Directions for this task:
Take the entries that follow and return exactly the lines from the one holding "ifsRunsB (ifsGroupby data) 0" through the one holding "-- ===== LEMMAS", both included. Nothing else is needed.

Data for this task:
-- pv_equiv track=rewrite | github.com/DoronF3/advent-of-code-2024 | advent_of_code_2024_9/main.py | identify_free_spaces
-- ===== SOURCE A (Python) =====
-- def identify_free_spaces(data):
--     """Identify contiguous free spaces in the input data."""
--     free_spaces = []
--     start = None
--
--     for i, ch in enumerate(data):
--         if ch == '.':
--             if start is None:
--                 start = i
--         elif start is not None:
--             free_spaces.append((start, i - start))
--             start = None
--
--     if start is not None:  # Add the last free space
--         free_spaces.append((start, len(data) - start))
--
--     return free_spaces
-- ===== SOURCE B (Python) =====
-- from itertools import groupby
--
--
-- def identify_free_spaces(data):
--     """Identify contiguous free spaces in the input data."""
--     free_spaces = []
--     i = 0
--     for ch, group in groupby(data):
--         length = sum(1 for _ in group)
--         if ch == '.':
--             free_spaces.append((i, length))
--         i += length
--     return free_spaces
-- ===== Notes on version B (the rewrite author's own statement) =====
-- stated objective: idiomatic
-- what changed: Replaces the manual start/None state machine with itertools.groupby: partition the input into runs of equal elements, keep a running index, and emit (index, length) for each '.' run.
import Mathlib
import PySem

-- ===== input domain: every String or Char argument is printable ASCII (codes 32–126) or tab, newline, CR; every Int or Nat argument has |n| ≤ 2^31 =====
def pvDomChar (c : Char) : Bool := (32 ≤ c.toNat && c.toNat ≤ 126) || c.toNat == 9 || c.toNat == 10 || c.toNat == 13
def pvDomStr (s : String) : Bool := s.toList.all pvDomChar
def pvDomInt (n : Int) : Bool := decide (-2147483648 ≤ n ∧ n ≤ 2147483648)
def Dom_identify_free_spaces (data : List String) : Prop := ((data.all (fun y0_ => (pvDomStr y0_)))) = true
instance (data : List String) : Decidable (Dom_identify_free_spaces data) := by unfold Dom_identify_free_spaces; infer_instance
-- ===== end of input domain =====

-- B replaces A's start/None state machine with a groupby-style run decomposition (same O(n) cost, more idiomatic).


-- ===== PORT A =====
-- the `for i, ch in enumerate(data)` loop; state: (free_spaces, start), index carried explicitly
def ifsLoopA : List String → Nat → Option Int → List (Int × Int) → List (Int × Int) × Option Int
  | [], _, start, acc => (acc, start)
  | ch :: rest, i, start, acc =>
    if ch == "." then
      match start with
      | none => ifsLoopA rest (i + 1) (some (i : Int)) acc
      | some s => ifsLoopA rest (i + 1) (some s) acc
    else
      match start with
      | some s => ifsLoopA rest (i + 1) none (acc ++ [(s, (i : Int) - s)])
      | none => ifsLoopA rest (i + 1) none acc

def identify_free_spaces (data : List String) : List (Int × Int) :=
  let p := ifsLoopA data 0 none []
  match p.2 with
  | some s => p.1 ++ [(s, (data.length : Int) - s)]
  | none => p.1

-- ===== PORT B =====
-- itertools.groupby(data): list of (key, group) for maximal runs of equal elements
def ifsGroupby : List String → List (String × List String)
  | [] => []
  | x :: xs =>
    (x, x :: xs.takeWhile (· == x)) :: ifsGroupby (xs.dropWhile (· == x))
termination_by l => l.length
decreasing_by
  have := List.length_dropWhile_le (· == x) xs
  simp only [List.length_cons]
  omega

-- the `for ch, group in groupby(data)` loop with running index i
def ifsRunsB : List (String × List String) → Int → List (Int × Int)
  | [], _ => []
  | (ch, g) :: rest, i =>
    let length : Int := g.foldl (fun n _ => n + 1) 0
    (if ch == "." then [(i, length)] else []) ++ ifsRunsB rest (i + length)

def identify_free_spaces_alt (data : List String) : List (Int × Int) :=
  ifsRunsB (ifsGroupby data) 0

-- ===== PRECONDITION & SPEC =====
def Spec_identify_free_spaces (data : List String) (out : List (Int × Int)) : Prop := out = identify_free_spaces_alt data
instance (data : List String) (out : List (Int × Int)) : Decidable (Spec_identify_free_spaces data out) := by unfold Spec_identify_free_spaces; infer_instance

-- ===== CLAIM (what is proved, stated in full; the proofs are below) =====
def Claim_equal_identify_free_spaces : Prop := ∀ (data : List String), Dom_identify_free_spaces data → Spec_identify_free_spaces data (identify_free_spaces data)

-- ===== LEMMAS AND PROOFS =====

theorem ifsGroupby_nil : ifsGroupby [] = [] := by rw [ifsGroupby.eq_def]

-- finalization step of A, at absolute end index N
def ifsAfter (p : List (Int × Int) × Option Int) (N : Int) : List (Int × Int) :=
  match p.2 with
  | some s => p.1 ++ [(s, N - s)]
  | none => p.1

theorem ifsRunsB_len (g : List String) :
    g.foldl (fun (n : Int) _ => n + 1) 0 = (g.length : Int) := by
  suffices h : ∀ (a : Int), g.foldl (fun n _ => n + 1) a = a + g.length by
    simpa using h 0
  induction g with
  | nil => intro a; simp
  | cons x xs ih => intro a; simp [List.foldl, ih]; ring

-- a run of dots with start already set: state unchanged, index advances
theorem ifsLoopA_dots (run : List String) (h : ∀ y ∈ run, y == ".") :
    ∀ (t : List String) (j : Nat) (s : Int) (acc : List (Int × Int)),
      ifsLoopA (run ++ t) j (some s) acc = ifsLoopA t (j + run.length) (some s) acc := by
  induction run with
  | nil => intro t j s acc; simp
  | cons x xs ih =>
    intro t j s acc
    have hx : x == "." := h x (by simp)
    have hxs : ∀ y ∈ xs, y == "." := fun y hy => h y (by simp [hy])
    simp only [List.cons_append, ifsLoopA, hx, if_pos]
    rw [ih hxs]
    have hl : j + (x :: xs).length = j + 1 + xs.length := by simp [List.length_cons]; omega
    rw [hl]

-- a run of non-dots with start = none: state unchanged, index advances
theorem ifsLoopA_nondots (run : List String) (h : ∀ y ∈ run, ¬ (y == ".")) :
    ∀ (t : List String) (j : Nat) (acc : List (Int × Int)),
      ifsLoopA (run ++ t) j none acc = ifsLoopA t (j + run.length) none acc := by
  induction run with
  | nil => intro t j acc; simp
  | cons x xs ih =>
    intro t j acc
    have hx : ¬ (x == ".") := h x (by simp)
    have hxs : ∀ y ∈ xs, ¬ (y == ".") := fun y hy => h y (by simp [hy])
    simp only [List.cons_append, ifsLoopA, hx, if_neg, Bool.not_eq_true]
    rw [ih hxs]
    have hl : j + (x :: xs).length = j + 1 + xs.length := by simp [List.length_cons]; omega
    rw [hl]

-- closing a pending free run: if the next element (if any) is not '.', carrying
-- (some s) is the same as appending (s, j - s) now and carrying none
theorem ifsLoopA_close (rest : List String) (j : Nat) (s : Int) (acc : List (Int × Int)) (N : Int)
    (hN : rest = [] → N = (j : Int))
    (hhd : ∀ h ∈ rest.head?, ¬ (h == ".")) :
    ifsAfter (ifsLoopA rest j (some s) acc) N =
    ifsAfter (ifsLoopA rest j none (acc ++ [(s, (j : Int) - s)])) N := by
  cases rest with
  | nil => simp [ifsLoopA, ifsAfter, hN rfl]
  | cons h t =>
    have hh : ¬ (h == ".") := hhd h (by simp)
    simp [ifsLoopA, hh]

theorem ifs_main : ∀ (n : Nat) (data : List String), data.length ≤ n →
    ∀ (j : Nat) (acc : List (Int × Int)),
      ifsAfter (ifsLoopA data j none acc) ((j : Int) + data.length) =
      acc ++ ifsRunsB (ifsGroupby data) j := by
  intro n
  induction n with
  | zero =>
    intro data hlen j acc
    have : data = [] := List.eq_nil_of_length_eq_zero (Nat.le_zero.mp hlen)
    subst this
    simp [ifsLoopA, ifsAfter, ifsGroupby_nil, ifsRunsB]
  | succ n ih =>
    intro data hlen j acc
    cases data with
    | nil => simp [ifsLoopA, ifsAfter, ifsGroupby_nil, ifsRunsB]
    | cons x xs =>
      set run := xs.takeWhile (· == x) with hrun
      set rest := xs.dropWhile (· == x) with hrest
      have hsplit : xs = run ++ rest := (List.takeWhile_append_dropWhile).symm
      have hrunx : ∀ y ∈ run, y == x := by
        intro y hy
        exact List.mem_takeWhile_imp (p := (· == x)) (l := xs) hy
      have hrestlen : rest.length ≤ n := by
        have h1 : rest.length ≤ xs.length := List.length_dropWhile_le _ _
        simp only [List.length_cons] at hlen
        omega
      have hlens : (x :: xs).length = run.length + 1 + rest.length := by
        rw [hsplit]; simp; omega
      have hgb : ifsGroupby (x :: xs) = (x, x :: run) :: ifsGroupby rest := by
        rw [ifsGroupby.eq_def]
      have hhd : ∀ h ∈ rest.head?, ¬ (h == x) := by
        intro h hh
        cases hr : rest with
        | nil => simp [hr] at hh
        | cons a t =>
          simp [hr] at hh
          subst hh
          have := List.dropWhile_get_zero_not (p := (· == x)) (l := xs)
            (by rw [← hrest, hr]; simp)
          simpa [← hrest, hr] using this
      by_cases hx : x == "."
      · have hx' : x = "." := by simpa using hx
        subst hx'
        have hrundot : ∀ y ∈ run, y == "." := hrunx
        have hresthd : ∀ h ∈ rest.head?, ¬ (h == ".") := hhd
        have step1 : ifsLoopA ("." :: xs) j none acc
            = ifsLoopA rest (j + 1 + run.length) (some (j : Int)) acc := by
          have h0 : ifsLoopA ("." :: xs) j none acc = ifsLoopA xs (j + 1) (some (j : Int)) acc := by
            simp [ifsLoopA]
          rw [h0, hsplit, ifsLoopA_dots run hrundot rest (j + 1) (j : Int) acc]
        rw [step1]
        have hNe : rest = [] → ((j : Int) + (("." :: xs).length : Int)) = ((j + 1 + run.length : Nat) : Int) := by
          intro hr; rw [hlens, hr]; push_cast [List.length_nil]; ring
        rw [ifsLoopA_close rest (j + 1 + run.length) (j : Int) acc _ hNe hresthd]
        have := ih rest hrestlen (j + 1 + run.length) (acc ++ [((j : Int), ((j + 1 + run.length : Nat) : Int) - j)])
        have hNeq : ((j + 1 + run.length : Nat) : Int) + (rest.length : Int) = (j : Int) + (("." :: xs).length : Int) := by
          rw [hlens]; push_cast; ring
        rw [← hNeq]
        rw [this]
        rw [hgb]
        simp only [ifsRunsB, if_pos (by rfl : ("." : String) == "."), ifsRunsB_len]
        simp only [List.append_assoc, List.singleton_append, List.length_cons]
        congr 2
        · push_cast; ring
        · congr 1; push_cast; ring
      · have hrunnd : ∀ y ∈ run, ¬ (y == ".") := by
          intro y hy
          have : y = x := by simpa using hrunx y hy
          subst this; exact hx
        have step1 : ifsLoopA (x :: xs) j none acc
            = ifsLoopA rest (j + 1 + run.length) none acc := by
          have h0 : ifsLoopA (x :: xs) j none acc = ifsLoopA xs (j + 1) none acc := by
            simp [ifsLoopA, hx]
          rw [h0, hsplit, ifsLoopA_nondots run hrunnd rest (j + 1) acc]
        rw [step1]
        have hNeq : ((j + 1 + run.length : Nat) : Int) + (rest.length : Int) = (j : Int) + ((x :: xs).length : Int) := by
          rw [hlens]; push_cast; ring
        rw [← hNeq, ih rest hrestlen (j + 1 + run.length) acc, hgb]
        simp only [ifsRunsB, if_neg hx, ifsRunsB_len, List.nil_append, List.length_cons]
        congr 2
        push_cast; ring

-- ===== VERDICT (by name: the statement is the Claim_ definition above) =====
theorem identify_free_spaces_spec : Claim_equal_identify_free_spaces := by
  intro data _
  unfold Spec_identify_free_spaces identify_free_spaces identify_free_spaces_alt
  have h := ifs_main data.length data le_rfl 0 []
  simpa [ifsAfter] using h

Solution below:
  ifsRunsB (ifsGroupby data) 0

-- ===== PRECONDITION & SPEC =====
def Spec_identify_free_spaces (data : List String) (out : List (Int × Int)) : Prop := out = identify_free_spaces_alt data
instance (data : List String) (out : List (Int × Int)) : Decidable (Spec_identify_free_spaces data out) := by unfold Spec_identify_free_spaces; infer_instance

-- ===== CLAIM (what is proved, stated in full; the proofs are below) =====
def Claim_equal_identify_free_spaces : Prop := ∀ (data : List String), Dom_identify_free_spaces data → Spec_identify_free_spaces data (identify_free_spaces data)

-- ===== LEMMAS AND PROOFS =====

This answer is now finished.